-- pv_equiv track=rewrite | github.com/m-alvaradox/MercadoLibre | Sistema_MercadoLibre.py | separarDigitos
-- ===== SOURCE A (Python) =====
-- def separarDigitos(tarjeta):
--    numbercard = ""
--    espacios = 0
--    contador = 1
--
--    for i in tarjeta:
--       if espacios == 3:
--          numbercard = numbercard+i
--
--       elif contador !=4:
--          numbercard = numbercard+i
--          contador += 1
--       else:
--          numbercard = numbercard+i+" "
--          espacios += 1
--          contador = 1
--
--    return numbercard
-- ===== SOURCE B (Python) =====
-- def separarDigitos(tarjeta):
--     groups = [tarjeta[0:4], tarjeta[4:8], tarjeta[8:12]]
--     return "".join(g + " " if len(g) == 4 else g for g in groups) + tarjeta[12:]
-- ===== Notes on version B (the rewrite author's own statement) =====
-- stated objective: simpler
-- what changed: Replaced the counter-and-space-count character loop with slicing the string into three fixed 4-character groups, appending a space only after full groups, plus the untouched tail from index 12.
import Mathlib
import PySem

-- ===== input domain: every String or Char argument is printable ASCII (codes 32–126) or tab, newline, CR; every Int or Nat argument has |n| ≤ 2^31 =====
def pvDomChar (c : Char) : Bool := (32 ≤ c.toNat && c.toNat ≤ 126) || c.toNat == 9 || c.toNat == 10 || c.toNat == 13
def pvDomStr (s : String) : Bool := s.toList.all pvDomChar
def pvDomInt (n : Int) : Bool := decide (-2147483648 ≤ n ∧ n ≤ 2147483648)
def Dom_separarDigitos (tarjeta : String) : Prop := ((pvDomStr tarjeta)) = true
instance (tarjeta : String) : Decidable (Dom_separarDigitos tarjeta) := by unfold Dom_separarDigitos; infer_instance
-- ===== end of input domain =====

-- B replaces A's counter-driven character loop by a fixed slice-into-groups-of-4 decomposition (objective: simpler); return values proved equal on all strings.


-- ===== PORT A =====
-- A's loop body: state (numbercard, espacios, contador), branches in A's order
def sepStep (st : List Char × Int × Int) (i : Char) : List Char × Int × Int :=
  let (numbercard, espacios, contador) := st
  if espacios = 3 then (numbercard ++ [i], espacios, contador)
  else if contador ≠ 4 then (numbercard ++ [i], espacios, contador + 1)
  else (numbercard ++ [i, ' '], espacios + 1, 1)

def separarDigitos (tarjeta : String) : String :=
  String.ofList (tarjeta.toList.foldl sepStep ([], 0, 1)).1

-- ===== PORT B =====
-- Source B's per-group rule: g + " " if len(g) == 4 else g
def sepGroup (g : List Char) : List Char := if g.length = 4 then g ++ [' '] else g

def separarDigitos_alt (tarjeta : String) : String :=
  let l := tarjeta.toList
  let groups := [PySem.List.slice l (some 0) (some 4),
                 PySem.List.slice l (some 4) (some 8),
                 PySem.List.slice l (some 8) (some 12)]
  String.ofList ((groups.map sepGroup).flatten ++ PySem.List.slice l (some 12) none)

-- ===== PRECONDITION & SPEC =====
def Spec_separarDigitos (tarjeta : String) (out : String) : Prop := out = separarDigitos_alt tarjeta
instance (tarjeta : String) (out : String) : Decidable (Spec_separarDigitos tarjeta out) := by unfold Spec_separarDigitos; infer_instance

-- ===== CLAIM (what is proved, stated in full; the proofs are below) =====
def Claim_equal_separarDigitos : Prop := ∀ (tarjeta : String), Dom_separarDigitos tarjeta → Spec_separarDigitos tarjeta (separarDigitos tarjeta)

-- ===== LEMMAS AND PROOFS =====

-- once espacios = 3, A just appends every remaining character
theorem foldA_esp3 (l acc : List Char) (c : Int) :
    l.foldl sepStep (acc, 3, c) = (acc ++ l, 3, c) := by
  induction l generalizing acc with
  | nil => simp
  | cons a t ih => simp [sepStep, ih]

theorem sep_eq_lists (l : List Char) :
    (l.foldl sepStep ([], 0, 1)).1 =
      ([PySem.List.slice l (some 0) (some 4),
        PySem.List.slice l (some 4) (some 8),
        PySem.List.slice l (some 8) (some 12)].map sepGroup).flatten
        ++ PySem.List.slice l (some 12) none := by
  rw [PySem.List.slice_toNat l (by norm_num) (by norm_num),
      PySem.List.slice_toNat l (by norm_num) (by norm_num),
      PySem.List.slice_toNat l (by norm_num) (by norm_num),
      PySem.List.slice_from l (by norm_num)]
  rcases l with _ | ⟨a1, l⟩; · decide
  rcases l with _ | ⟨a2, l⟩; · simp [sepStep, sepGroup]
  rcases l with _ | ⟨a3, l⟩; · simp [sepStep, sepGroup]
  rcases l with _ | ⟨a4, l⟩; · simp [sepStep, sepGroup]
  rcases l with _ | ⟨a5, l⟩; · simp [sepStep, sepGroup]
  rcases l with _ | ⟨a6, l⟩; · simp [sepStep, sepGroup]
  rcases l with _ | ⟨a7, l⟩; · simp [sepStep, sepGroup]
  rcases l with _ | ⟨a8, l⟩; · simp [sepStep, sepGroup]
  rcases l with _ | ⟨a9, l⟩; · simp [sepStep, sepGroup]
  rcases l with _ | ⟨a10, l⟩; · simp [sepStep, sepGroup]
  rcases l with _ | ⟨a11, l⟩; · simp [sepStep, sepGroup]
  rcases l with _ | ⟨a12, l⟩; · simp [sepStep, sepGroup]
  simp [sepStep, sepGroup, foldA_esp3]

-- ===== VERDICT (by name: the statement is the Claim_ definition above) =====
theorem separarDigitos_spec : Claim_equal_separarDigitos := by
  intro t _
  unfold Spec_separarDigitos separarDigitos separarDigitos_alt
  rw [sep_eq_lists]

#### Task requirements:
Go through the entries and report every line with the string "return".

#### Reply:
--    return numbercard
--     return "".join(g + " " if len(g) == 4 else g for g in groups) + tarjeta[12:]
-- B replaces A's counter-driven character loop by a fixed slice-into-groups-of-4 decomposition (objective: simpler); return values proved equal on all strings.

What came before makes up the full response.